2. Cabe decir, con toda seguridad, que doña Beatriz vino con viajeras clandestinas a quienes llamaban "llovidas", las que se embarcaban sin la licencia y aún con la posibilidad de “ser echadas de nuestras yndias". Mujeres sin boleto de regreso. Por fortuna no le afectó la prohibición del paso de mujeres solteras establecido 4 años después por Carlos I (Cédula Real del 23 de mayo de 1539) como tampoco la mujer casada por sí misma podía hacerlo pues debían viajar acompañadas de sus maridos o bien, reunirse con ellos, tras la carta de “llamada”.
3. Fue desde 1515 que la Corona obligaba a los casados residentes en Indias a reclamar a sus esposas y, en 1546, se ordenó a los oficiales de la Casa de Contratación que no dejarán pasar a ningún casado que no llevara mujer, alcanzando el rigor incluso los mercaderes, quienes por sus reiterados viajes llegaban a esquivarla. Disposición que se saltaban las mujeres solteras al viajar como criadas.
4. Si doña Beatriz nació en 1518, embarcó con 18 años de edad, quizás enviada por su familia o quizás por decisión propia pero no tuvo reparo en cruzar el océano y pasar todas las penalidades que la esperaban. Llegando primero a transitar por las calles de Sanlúcar de Barrameda, ayuntamiento en la costa de la provincia de Cádiz, lugar de donde partió el tercer viaje de Colón hacia América, al igual que lo hicieron Magallanes y Juan Sebastián Elcano. Quizás allí, tuvo la oportunidad de rezar en la iglesia de Nuestra Señora de la O, apreciando la clásica construcción del mudéjar sevillano derivada de la arquitectura alfonsí creada en gran parte de Andalucía a partir de la segunda mitad del siglo XII o bien, pudo visitar la iglesia de la Santísima Trinidad, levantada durante el siglo XV, mientras sabía tramitada su licencia de pasaje a las Indias.
5. Por fin, estaba en el lugar más famoso de España por recibir los primeros kilos de oro y de plata provenientes de América, mismos que entre 1503 y 1660 lograron acumularse hasta llegar a ser 185 mil kilos de oro y 16 millones de plata. Quizás de saber esto le nació la idea de obtener minas como futuro negocio. En el puerto miró el ir y venir de comerciantes gritando por sus mercancías, a los soldados siguiendo órdenes del capitán, a los frailes que oían las súplicas de quienes los iban a despedir, vio cómo se daban el adiós las familias de algunos colonizadores y aventureros. Uniéndose a las mujeres en el muelle.

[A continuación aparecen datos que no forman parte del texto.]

-- pv_equiv track=rewrite | github.com/feliciaandersson/PhD | src/calculation/opt.py | create_label
-- ===== SOURCE A (Python) =====
-- def create_label(prefix, parameters, calc_type):
--     """Create a label for a calculation.
--
--     Args:
--         prefix (str): The prefix for the label.
--         parameters (list): The parameters for the label.
--         calc_type (str): The type of calculation.
--
--     Returns:
--         label (str): The created label.
--     """
--
--     method_label = "_".join(p for p in parameters if p is not None)
--
--     label = f"{prefix}_{method_label}_{calc_type}"
--
--     while "__" in label:
--         label = label.replace("__", "_")
--
--     if label.startswith("_"):
--         label = label[1:]
--
--     return label
-- ===== SOURCE B (Python) =====
-- def create_label(prefix, parameters, calc_type):
--     method_label = "_".join(p for p in parameters if p is not None)
--     combined = f"{prefix}_{method_label}_{calc_type}"
--     out = []
--     for ch in combined:
--         if ch == "_" and out and out[-1] == "_":
--             continue
--         out.append(ch)
--     if out and out[0] == "_":
--         del out[0]
--     return "".join(out)
-- ===== Notes on version B (the rewrite author's own statement) =====
-- stated objective: alternative
-- what changed: The fixed-point loop of whole-string '__'->'_' replacements is replaced by a single left-to-right pass that appends each character but skips an underscore when the last appended character is already an underscore, collapsing every underscore run in one traversal.
import Mathlib
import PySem

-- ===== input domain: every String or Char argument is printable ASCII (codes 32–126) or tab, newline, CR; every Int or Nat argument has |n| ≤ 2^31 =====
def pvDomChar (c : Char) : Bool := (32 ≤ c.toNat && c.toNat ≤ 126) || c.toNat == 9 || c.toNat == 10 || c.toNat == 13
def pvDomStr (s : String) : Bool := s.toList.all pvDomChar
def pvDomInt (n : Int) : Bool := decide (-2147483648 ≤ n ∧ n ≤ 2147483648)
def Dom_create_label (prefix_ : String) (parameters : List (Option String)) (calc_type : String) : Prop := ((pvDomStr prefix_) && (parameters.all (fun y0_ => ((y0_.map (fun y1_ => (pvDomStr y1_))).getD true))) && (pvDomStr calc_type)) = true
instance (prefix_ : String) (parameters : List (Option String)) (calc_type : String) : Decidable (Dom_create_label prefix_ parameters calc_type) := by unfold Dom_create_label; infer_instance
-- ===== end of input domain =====

-- B replaces A's repeated while-"__"-replace scans by a single left-to-right pass that skips an
-- underscore whenever the previously kept character is an underscore (objective: alternative, same result).
-- ===== PORT A =====
def pvRep : List Char → List Char
  | [] => []
  | [c] => [c]
  | c :: d :: t => if c = '_' ∧ d = '_' then '_' :: pvRep t else c :: pvRep (d :: t)

lemma pvRep_go : ∀ (fuel : Nat) (l acc : List Char), l.length ≤ fuel →
    PySem.Chars.replace.go ['_','_'] ['_'] fuel l acc = acc.reverse ++ pvRep l := by
  intro fuel
  induction fuel with
  | zero =>
    intro l acc h
    have hl : l = [] := by cases l <;> simp_all
    subst hl
    simp [PySem.Chars.replace.go, pvRep]
  | succ n ih =>
    intro l acc h
    cases l with
    | nil => simp [PySem.Chars.replace.go, pvRep]
    | cons c t =>
      cases t with
      | nil =>
        rw [PySem.Chars.replace.go]
        have hp : (['_','_'] : List Char).isPrefixOf [c] = false := by
          simp [List.isPrefixOf]
        simp only [hp, Bool.false_eq_true, if_false]
        rw [ih [] (c :: acc) (by simp)]
        simp [pvRep]
      | cons d t' =>
        by_cases hcd : c = '_' ∧ d = '_'
        · obtain ⟨hc, hd⟩ := hcd
          subst hc; subst hd
          rw [PySem.Chars.replace.go]
          have hp : (['_','_'] : List Char).isPrefixOf ('_' :: '_' :: t') = true := by
            simp [List.isPrefixOf]
          simp only [hp, if_pos]
          rw [ih _ _ (by simp at h ⊢; omega)]
          simp [pvRep]
        · rw [PySem.Chars.replace.go]
          have hp : (['_','_'] : List Char).isPrefixOf (c :: d :: t') = false := by
            simp [List.isPrefixOf]
            intro hc hd; exact hcd ⟨hc.symm, hd.symm⟩
          simp only [hp, Bool.false_eq_true, if_false]
          rw [ih _ _ (by simp at h ⊢; omega)]
          simp [pvRep, hcd]

lemma replace_eq_pvRep (l : List Char) :
    PySem.Chars.replace l ['_','_'] ['_'] = pvRep l := by
  rw [PySem.Chars.replace]
  simp only [List.isEmpty_cons, Bool.false_eq_true, if_false]
  simpa using pvRep_go l.length l [] le_rfl

lemma pvRep_length_le (l : List Char) : (pvRep l).length ≤ l.length := by
  fun_induction pvRep <;> simp_all <;> omega

lemma pvRep_length_lt (l : List Char) (h : ['_','_'] <:+: l) :
    (pvRep l).length < l.length := by
  fun_induction pvRep with
  | case1 => simp at h
  | case2 c =>
    exfalso
    have := h.length_le; simp at this
  | case3 c d t hcd ih =>
    obtain ⟨hc, hd⟩ := hcd
    subst hc; subst hd
    simp [pvRep]
    have := pvRep_length_le t; omega
  | case4 c d t hcd ih =>
    rcases (List.infix_cons_iff).mp h with hp | hi
    · exfalso
      rcases hp with ⟨u, hu⟩
      cases hu
      exact hcd ⟨rfl, rfl⟩
    · have h2 := ih hi
      simp only [pvRep, if_neg hcd, List.length_cons] at *
      omega

def labelLoop (l : List Char) : List Char :=
  if h : PySem.Chars.isIn ['_','_'] l = true then
    labelLoop (PySem.Chars.replace l ['_','_'] ['_'])
  else l
termination_by l.length
decreasing_by
  rw [replace_eq_pvRep]
  exact pvRep_length_lt l ((PySem.Chars.isIn_iff_infix _ _).mp h)

def create_label (prefix_ : String) (parameters : List (Option String)) (calc_type : String) : String :=
  let method_label := PySem.Str.join "_" (parameters.filterMap (fun p => p))
  let label := prefix_.toList ++ '_' :: method_label.toList ++ '_' :: calc_type.toList
  let label := labelLoop label
  let label := if PySem.Chars.startswith label ['_'] = true then
      PySem.Chars.slice label (some 1) none
    else label
  String.ofList label

-- ===== PORT B =====
def create_label_alt (prefix_ : String) (parameters : List (Option String)) (calc_type : String) : String :=
  let method_label := PySem.Str.join "_" (parameters.filterMap (fun p => p))
  let combined := prefix_.toList ++ '_' :: method_label.toList ++ '_' :: calc_type.toList
  let out := combined.foldl
    (fun acc c => if c = '_' ∧ acc.getLast? = some '_' then acc else acc ++ [c]) []
  let out := if out.head? = some '_' then out.tail else out
  String.ofList out

-- ===== PRECONDITION & SPEC =====
def Spec_create_label (prefix_ : String) (parameters : List (Option String)) (calc_type : String) (out : String) : Prop := out = create_label_alt prefix_ parameters calc_type
instance (prefix_ : String) (parameters : List (Option String)) (calc_type : String) (out : String) : Decidable (Spec_create_label prefix_ parameters calc_type out) := by unfold Spec_create_label; infer_instance

-- ===== CLAIM (what is proved, stated in full; the proofs are below) =====
def Claim_equal_create_label : Prop := ∀ (prefix_ : String) (parameters : List (Option String)) (calc_type : String), Dom_create_label prefix_ parameters calc_type → Spec_create_label prefix_ parameters calc_type (create_label prefix_ parameters calc_type)

-- ===== LEMMAS AND PROOFS =====
def squash : List Char → List Char
  | [] => []
  | [c] => [c]
  | c :: d :: t => if c = '_' ∧ d = '_' then squash (d :: t) else c :: squash (d :: t)

def squashFrom (last : Option Char) : List Char → List Char
  | [] => []
  | c :: t => if c = '_' ∧ last = some '_' then squashFrom last t else c :: squashFrom (some c) t

lemma squash_of_no_dd (l : List Char) (h : ¬ (['_','_'] <:+: l)) : squash l = l := by
  fun_induction squash with
  | case1 => rfl
  | case2 c => rfl
  | case3 c d t hcd ih =>
    exfalso; exact h ⟨[], t, by obtain ⟨hc, hd⟩ := hcd; subst hc; subst hd; rfl⟩
  | case4 c d t hcd ih =>
    rw [ih (fun hi => h (List.infix_cons hi))]

lemma pvRep_head (d : Char) (t : List Char) : ∃ u, pvRep (d :: t) = d :: u := by
  cases t with
  | nil => exact ⟨[], rfl⟩
  | cons e u =>
    by_cases hde : d = '_' ∧ e = '_'
    · exact ⟨pvRep u, by obtain ⟨h1, h2⟩ := hde; subst h1; subst h2; simp [pvRep]⟩
    · exact ⟨pvRep (e :: u), by simp [pvRep, hde]⟩

lemma squash_pvRep : ∀ n : Nat,
    (∀ l : List Char, l.length = n → squash (pvRep l) = squash l) ∧
    (∀ t : List Char, t.length + 1 = n → squash ('_' :: pvRep t) = squash ('_' :: t)) := by
  intro n
  induction n using Nat.strong_induction_on with
  | _ n ih =>
    constructor
    · intro l hl
      match l with
      | [] => rfl
      | [c] => rfl
      | c :: d :: t =>
        by_cases hcd : c = '_' ∧ d = '_'
        · obtain ⟨h1, h2⟩ := hcd; subst h1; subst h2
          have hT : squash ('_' :: pvRep t) = squash ('_' :: t) :=
            (ih (t.length + 1) (by simp at hl; omega)).2 t rfl
          simpa [pvRep, squash] using hT
        · obtain ⟨u, hu⟩ := pvRep_head d t
          have hS : squash (pvRep (d :: t)) = squash (d :: t) :=
            (ih (d :: t).length (by simp at hl ⊢; omega)).1 (d :: t) rfl
          rw [show pvRep (c :: d :: t) = c :: pvRep (d :: t) from by simp [pvRep, hcd]]
          rw [hu, show squash (c :: d :: u) = c :: squash (d :: u) from by simp [squash, hcd],
              ← hu, hS]
          simp [squash, hcd]
    · intro t ht
      match t with
      | [] => rfl
      | c :: u =>
        by_cases hc : c = '_'
        · subst hc
          match u with
          | [] => rfl
          | e :: u' =>
            by_cases he : e = '_'
            · subst he
              have hT : squash ('_' :: pvRep u') = squash ('_' :: u') :=
                (ih (u'.length + 1) (by simp at ht; omega)).2 u' rfl
              simpa [pvRep, squash] using hT
            · have hT : squash ('_' :: pvRep (e :: u')) = squash ('_' :: e :: u') :=
                (ih ((e :: u').length + 1) (by simp at ht ⊢; omega)).2 (e :: u') rfl
              rw [show pvRep ('_' :: e :: u') = '_' :: pvRep (e :: u') from by simp [pvRep, he]]
              rw [show squash ('_' :: '_' :: pvRep (e :: u')) = squash ('_' :: pvRep (e :: u'))
                    from by simp [squash]]
              rw [hT]
              simp [squash]
        · obtain ⟨u'', hu⟩ := pvRep_head c u
          have hS : squash (pvRep (c :: u)) = squash (c :: u) :=
            (ih (c :: u).length (by simp at ht ⊢; omega)).1 (c :: u) rfl
          rw [hu, show squash ('_' :: c :: u'') = '_' :: squash (c :: u'') from by simp [squash, hc],
              ← hu, hS]
          simp [squash, hc]

lemma labelLoop_eq_squash (l : List Char) : labelLoop l = squash l := by
  fun_induction labelLoop with
  | case1 l h ih =>
    rw [ih, replace_eq_pvRep]
    exact (squash_pvRep l.length).1 l rfl
  | case2 l h =>
    exact (squash_of_no_dd l (fun hi => h ((PySem.Chars.isIn_iff_infix _ _).mpr hi))).symm

lemma foldl_bstep (l : List Char) : ∀ acc : List Char,
    l.foldl (fun acc c => if c = '_' ∧ acc.getLast? = some '_' then acc else acc ++ [c]) acc
      = acc ++ squashFrom acc.getLast? l := by
  induction l with
  | nil => intro acc; simp [squashFrom]
  | cons c t ih =>
    intro acc
    simp only [List.foldl_cons, squashFrom]
    by_cases h : c = '_' ∧ acc.getLast? = some '_'
    · rw [if_pos h, if_pos h, ih]
    · rw [if_neg h, if_neg h, ih, List.getLast?_concat]
      simp

lemma squashFrom_some_of_ne (c : Char) (hc : c ≠ '_') (l : List Char) :
    squashFrom (some c) l = squashFrom none l := by
  cases l with
  | nil => rfl
  | cons d t =>
    simp only [squashFrom]
    rw [if_neg (by rintro ⟨h1, h2⟩; exact hc (by simpa using h2)),
        if_neg (by rintro ⟨h1, h2⟩; cases h2)]

lemma squash_eq_squashFrom (l : List Char) : squash l = squashFrom none l := by
  fun_induction squash with
  | case1 => rfl
  | case2 c => simp [squashFrom]
  | case3 c d t hcd ih =>
    obtain ⟨h1, h2⟩ := hcd; subst h1; subst h2
    rw [ih]
    simp [squashFrom]
  | case4 c d t hcd ih =>
    rw [ih]
    have h0 : squashFrom none (c :: d :: t) = c :: squashFrom (some c) (d :: t) := by
      simp only [squashFrom]
      rw [if_neg (by rintro ⟨-, h⟩; cases h)]
    rw [h0]
    congr 1
    by_cases hc : c = '_'
    · subst hc
      have hd : d ≠ '_' := fun h => hcd ⟨rfl, h⟩
      show squashFrom none (d :: t) = squashFrom (some '_') (d :: t)
      simp only [squashFrom]
      rw [if_neg (by rintro ⟨-, h⟩; cases h), if_neg (by rintro ⟨h1, -⟩; exact hd h1)]
    · exact (squashFrom_some_of_ne c hc (d :: t)).symm

lemma strip_eq (l : List Char) :
    (if PySem.Chars.startswith l ['_'] = true then PySem.Chars.slice l (some 1) none else l)
      = (if l.head? = some '_' then l.tail else l) := by
  cases l with
  | nil => simp [PySem.Chars.startswith, List.isPrefixOf]
  | cons c t =>
    by_cases hc : c = '_'
    · subst hc
      rw [if_pos (by simp [PySem.Chars.startswith, List.isPrefixOf]), if_pos (by simp)]
      simp [PySem.Chars.slice_eq_listSlice, PySem.List.slice_from_one]
    · rw [if_neg (by simp [PySem.Chars.startswith, List.isPrefixOf]; exact fun h => hc h.symm),
          if_neg (by simp [hc])]

theorem create_label_eq_alt (prefix_ : String) (parameters : List (Option String)) (calc_type : String) :
    create_label prefix_ parameters calc_type = create_label_alt prefix_ parameters calc_type := by
  simp only [create_label, create_label_alt]
  rw [labelLoop_eq_squash, squash_eq_squashFrom, foldl_bstep]
  simp only [List.getLast?_nil, List.nil_append]
  exact congrArg String.ofList (strip_eq _)

-- ===== VERDICT (by name: the statement is the Claim_ definition above) =====
theorem create_label_spec : Claim_equal_create_label := by
  intro prefix_ parameters calc_type _
  unfold Spec_create_label
  exact create_label_eq_alt prefix_ parameters calc_type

6. Asombrada por los ropajes de los medianos y altos funcionarios, se distinguía Don Antonio de Mendoza y Pacheco, recién nombrado, el 17 de abril de 1535, Virrey de la Nueva España en Barcelona y también Presidente de la Real Audiencia. Ahí, ella se enteró de que él, ganaría 3 mil ducados anuales por su cargo de virrey más 3 mil por ser Presidente y 2 mil más para su guardia personal.
7. Doña Beatriz fue la pasajera con el asiento número 255, sin tener preciso si alguno de los pasajeros con el asiento 257 y el 258, de apellido López, eran familiares de ella. Compró su boleto en Sevilla por casi 90 ducados pues las diferencias económicas variaban para cada viajera. Algunas incluyendo su comida pagaban 3 600 maravedíes por persona y, otros desde 1 500 a 2 mil maravedíes.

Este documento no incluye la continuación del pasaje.